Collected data
- Opening Delimiter -

-- pv_equiv track=rewrite | github.com/yutaokkots/Algorithms-and-Data-Structures | data_structures_and_algorithms/Problems/codesig/codesig_PyL02-019_newStyleFormatting.py | solution
-- ===== SOURCE A (Python) =====
-- def solution(s):
--     dict = {
--         "%d":"{}",
--         "%i":"{}",
--         "%o":"{}",
--         "%u":"{}",
--         "%x":"{}",
--         "%X":"{}",
--         "%e":"{}",
--         "%E":"{}",
--         "%f":"{}",
--         "%F":"{}",
--         "%g":"{}",
--         "%G":"{}",
--         "%c":"{}",
--         "%r":"{}",
--         "%s":"{}",
--         "%%":"%"
--     }
--     left, right = 0, 1
--     new_sentence = []
--     while right < len(s) + 1:
--         if s[left:right+1] in dict:
--             val = dict[s[left:right+1]]
--             new_sentence.append(val)
--             left +=2
--             right +=2
--             continue
--         new_sentence.append(s[left])
--
--         left += 1
--         right += 1
--
--     return "".join(new_sentence)
-- ===== SOURCE B (Python) =====
-- SPEC = "diouxXeEfFgGcrs"
--
-- def solution(s):
--     # Split on the percent sign; each later part was preceded by one in s.
--     # A nonempty part starting with a specifier consumes that sign; an empty
--     # part means two adjacent signs.
--     parts = s.split('%')
--     res = [parts[0]]
--     i = 1
--     while i < len(parts):
--         p = parts[i]
--         if p:
--             res.append("{}" + p[1:] if p[0] in SPEC else "%" + p)
--             i += 1
--         elif i + 1 < len(parts):
--             res.append("%" + parts[i + 1])
--             i += 2
--         else:
--             res.append("%")
--             i += 1
--     return "".join(res)
-- ===== Notes on version B (the rewrite author's own statement) =====
-- stated objective: simpler
-- what changed: Replaces A's two-pointer window scan with per-character dict slicing by splitting the string on the percent sign once and rebuilding the result from the parts, so no index arithmetic or slice-window state remains.
import Mathlib
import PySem

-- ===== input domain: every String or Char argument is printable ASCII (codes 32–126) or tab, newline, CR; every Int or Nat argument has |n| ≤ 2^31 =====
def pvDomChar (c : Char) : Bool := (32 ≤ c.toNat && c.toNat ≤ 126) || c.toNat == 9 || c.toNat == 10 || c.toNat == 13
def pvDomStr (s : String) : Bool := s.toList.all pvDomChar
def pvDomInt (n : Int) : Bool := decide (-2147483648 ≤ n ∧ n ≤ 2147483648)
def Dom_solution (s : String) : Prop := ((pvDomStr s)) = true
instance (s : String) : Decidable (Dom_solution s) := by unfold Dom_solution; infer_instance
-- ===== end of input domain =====

-- B replaces A's hand-rolled two-pointer window scan by splitting on '%' and gluing the parts back (simpler: no index arithmetic).


-- ===== PORT A =====
-- A's dict literal: an association list in insertion order (all 16 keys distinct)
def pvDictA : PySem.Dict (List Char) (List Char) :=
  PySem.Dict.mk
  [(['%','d'], ['{','}']), (['%','i'], ['{','}']), (['%','o'], ['{','}']),
   (['%','u'], ['{','}']), (['%','x'], ['{','}']), (['%','X'], ['{','}']),
   (['%','e'], ['{','}']), (['%','E'], ['{','}']), (['%','f'], ['{','}']),
   (['%','F'], ['{','}']), (['%','g'], ['{','}']), (['%','G'], ['{','}']),
   (['%','c'], ['{','}']), (['%','r'], ['{','}']), (['%','s'], ['{','}']),
   (['%','%'], ['%'])]

-- A's while loop; the state is the suffix s[left:] (right is always left+1):
-- s[left:right+1] is the suffix's first two chars, 'left += 2' drops two chars,
-- else s[left] is appended to new_sentence and one char is dropped.
def solutionGoA (s : List Char) : List Char :=
  match s with
  | [] => []
  | c :: rest =>
    match PySem.Dict.get? pvDictA ((c :: rest).take 2) with
    | some v => v ++ solutionGoA (rest.drop 1)
    | none => c :: solutionGoA rest
termination_by s.length
decreasing_by all_goals (simp; try omega)

def solution (s : String) : String := String.ofList (solutionGoA s.toList)

-- ===== PORT B =====
def pvSpecB : List Char := ['d','i','o','u','x','X','e','E','f','F','g','G','c','r','s']

-- Source B's while loop over parts[1:]: each of these parts was preceded by a '%' in s
def solutionGoB (parts : List (List Char)) : List Char :=
  match parts with
  | [] => []
  | (c :: cs) :: rest =>
      (if pvSpecB.contains c then '{' :: '}' :: cs else '%' :: c :: cs) ++ solutionGoB rest
  | [] :: q :: rest => ('%' :: q) ++ solutionGoB rest
  | [[]] => ['%']

def solution_alt (s : String) : String :=
  match s.toList.splitOn '%' with
  | [] => ""   -- unreachable: split never returns an empty list
  | p0 :: rest => String.ofList (p0 ++ solutionGoB rest)

-- ===== PRECONDITION & SPEC =====
def Spec_solution (s : String) (out : String) : Prop := out = solution_alt s
instance (s : String) (out : String) : Decidable (Spec_solution s out) := by unfold Spec_solution; infer_instance

-- ===== CLAIM (what is proved, stated in full; the proofs are below) =====
def Claim_equal_solution : Prop := ∀ (s : String), Dom_solution s → Spec_solution s (solution s)

-- ===== LEMMAS AND PROOFS =====

theorem pv_splitOn_nil : ([] : List Char).splitOn '%' = [[]] := by
  simp [List.splitOn, List.splitOnP_nil]

theorem pv_splitOn_pct (u : List Char) : ('%'::u).splitOn '%' = [] :: u.splitOn '%' := by
  simp [List.splitOn, List.splitOnP_cons]

theorem pv_splitOn_cons_ne (u : List Char) (c : Char) (h : c ≠ '%') :
    (c::u).splitOn '%' = (u.splitOn '%').modifyHead (c :: ·) := by
  simp [List.splitOn, List.splitOnP_cons, h]

theorem pv_splitOn_ne_nil (u : List Char) : u.splitOn '%' ≠ [] :=
  List.splitOnP_ne_nil _ u

-- every dict key starts with '%'
theorem pv_get?_ne_pct (c : Char) (l : List Char) (h : c ≠ '%') :
    PySem.Dict.get? pvDictA (c :: l) = none := by
  have h' : ('%' == c) = false := beq_eq_false_iff_ne.mpr (Ne.symm h)
  simp [pvDictA, PySem.Dict.get?, List.find?, h']

-- every dict key has two characters
theorem pv_get?_single : PySem.Dict.get? pvDictA ['%'] = none := by decide

-- the dict lookup of a two-character window, characterised
theorem pv_get?_pair (d : Char) :
    PySem.Dict.get? pvDictA ['%', d] =
      if d = '%' then some ['%']
      else if pvSpecB.contains d then some ['{','}'] else none := by
  by_cases h : d = '%'
  · subst h; decide
  · by_cases hmem : d ∈ pvSpecB
    · rw [if_neg h, if_pos (by simpa using hmem)]
      fin_cases hmem <;> decide
    · rw [if_neg h, if_neg (by simpa using hmem)]
      simp only [pvSpecB, List.mem_cons, List.not_mem_nil, or_false, not_or] at hmem
      obtain ⟨n1,n2,n3,n4,n5,n6,n7,n8,n9,n10,n11,n12,n13,n14,n15⟩ := hmem
      simp [pvDictA, PySem.Dict.get?, List.find?, beq_eq_false_iff_ne.mpr (Ne.symm h),
        beq_eq_false_iff_ne.mpr (Ne.symm n1), beq_eq_false_iff_ne.mpr (Ne.symm n2),
        beq_eq_false_iff_ne.mpr (Ne.symm n3), beq_eq_false_iff_ne.mpr (Ne.symm n4),
        beq_eq_false_iff_ne.mpr (Ne.symm n5), beq_eq_false_iff_ne.mpr (Ne.symm n6),
        beq_eq_false_iff_ne.mpr (Ne.symm n7), beq_eq_false_iff_ne.mpr (Ne.symm n8),
        beq_eq_false_iff_ne.mpr (Ne.symm n9), beq_eq_false_iff_ne.mpr (Ne.symm n10),
        beq_eq_false_iff_ne.mpr (Ne.symm n11), beq_eq_false_iff_ne.mpr (Ne.symm n12),
        beq_eq_false_iff_ne.mpr (Ne.symm n13), beq_eq_false_iff_ne.mpr (Ne.symm n14),
        beq_eq_false_iff_ne.mpr (Ne.symm n15)]

-- A's scan equals B's split-and-glue, by strong induction on the length
theorem pv_main : ∀ (n : Nat) (cs : List Char), cs.length ≤ n →
    solutionGoA cs = (cs.splitOn '%').headI ++ solutionGoB (cs.splitOn '%').tail := by
  intro n
  induction n with
  | zero =>
    intro cs h
    have : cs = [] := List.eq_nil_of_length_eq_zero (Nat.le_zero.mp h)
    subst this
    simp [solutionGoA, solutionGoB]
  | succ n ih =>
    intro cs h
    match cs with
    | [] => simp [solutionGoA, solutionGoB]
    | c :: rest =>
      by_cases hc : c = '%'
      · subst hc
        match rest with
        | [] =>
          rw [solutionGoA]
          rw [show (List.take 2 ['%']) = ['%'] from rfl, pv_get?_single]
          rw [pv_splitOn_pct, pv_splitOn_nil]
          simp [solutionGoA, solutionGoB]
        | d :: rest' =>
          rw [solutionGoA]
          have htake : (('%'::d::rest').take 2) = ['%', d] := by simp
          rw [htake, pv_get?_pair d]
          obtain ⟨h1, t1, hsp⟩ : ∃ h1 t1, rest'.splitOn '%' = h1 :: t1 := by
            cases hrec : rest'.splitOn '%' with
            | nil => exact absurd hrec (pv_splitOn_ne_nil rest')
            | cons a b => exact ⟨a, b, rfl⟩
          have ihr : solutionGoA rest' = h1 ++ solutionGoB t1 := by
            have := ih rest' (by simp at h; omega)
            rwa [hsp] at this
          by_cases hd : d = '%'
          · subst hd
            simp only [List.drop]
            rw [pv_splitOn_pct, pv_splitOn_pct, hsp]
            simp [solutionGoB, ihr]
          · rw [if_neg hd]
            by_cases hspec : pvSpecB.contains d
            · rw [if_pos hspec]
              simp only [List.drop]
              rw [pv_splitOn_pct, pv_splitOn_cons_ne _ _ hd, hsp]
              simp [solutionGoB, show d ∈ pvSpecB from by simpa using hspec, ihr]
            · rw [if_neg hspec]
              have inner : solutionGoA (d :: rest') = d :: solutionGoA rest' := by
                rw [solutionGoA]
                have : PySem.Dict.get? pvDictA ((d :: rest').take 2) = none := by
                  cases rest' <;> simp [pv_get?_ne_pct d _ hd]
                rw [this]
              rw [pv_splitOn_pct, pv_splitOn_cons_ne _ _ hd, hsp]
              simp only [List.modifyHead, List.headI, List.tail]
              rw [inner, ihr]
              simp [solutionGoB, show ¬ d ∈ pvSpecB from by simpa using hspec]
      · -- c ≠ '%': emit c, advance one
        rw [solutionGoA]
        have : PySem.Dict.get? pvDictA ((c :: rest).take 2) = none := by
          cases rest <;> simp [pv_get?_ne_pct c _ hc]
        rw [this]
        obtain ⟨h1, t1, hsp⟩ : ∃ h1 t1, rest.splitOn '%' = h1 :: t1 := by
          cases hrec : rest.splitOn '%' with
          | nil => exact absurd hrec (pv_splitOn_ne_nil rest)
          | cons a b => exact ⟨a, b, rfl⟩
        have ihr : solutionGoA rest = h1 ++ solutionGoB t1 := by
          have := ih rest (by simp at h; omega)
          rwa [hsp] at this
        rw [pv_splitOn_cons_ne _ _ hc, hsp]
        simp [ihr]

-- ===== VERDICT (by name: the statement is the Claim_ definition above) =====
theorem solution_spec : Claim_equal_solution := by
  intro s _
  unfold Spec_solution solution solution_alt
  have := pv_main s.toList.length s.toList (le_refl _)
  cases hsp : s.toList.splitOn '%' with
  | nil => exact absurd hsp (pv_splitOn_ne_nil _)
  | cons p0 rest =>
    rw [hsp] at this
    simp only [List.headI, List.tail] at this
    rw [this]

- Closing Delimiter -

TO DO. Among the lines above, repeat exactly those from the line with "-- ===== CLAIM" to the line with "simp [List.splitOn, List.splitOnP_nil]", counting both ends.

SOLUTION TO THIS TASK.
-- ===== CLAIM (what is proved, stated in full; the proofs are below) =====
def Claim_equal_solution : Prop := ∀ (s : String), Dom_solution s → Spec_solution s (solution s)

-- ===== LEMMAS AND PROOFS =====

theorem pv_splitOn_nil : ([] : List Char).splitOn '%' = [[]] := by
  simp [List.splitOn, List.splitOnP_nil]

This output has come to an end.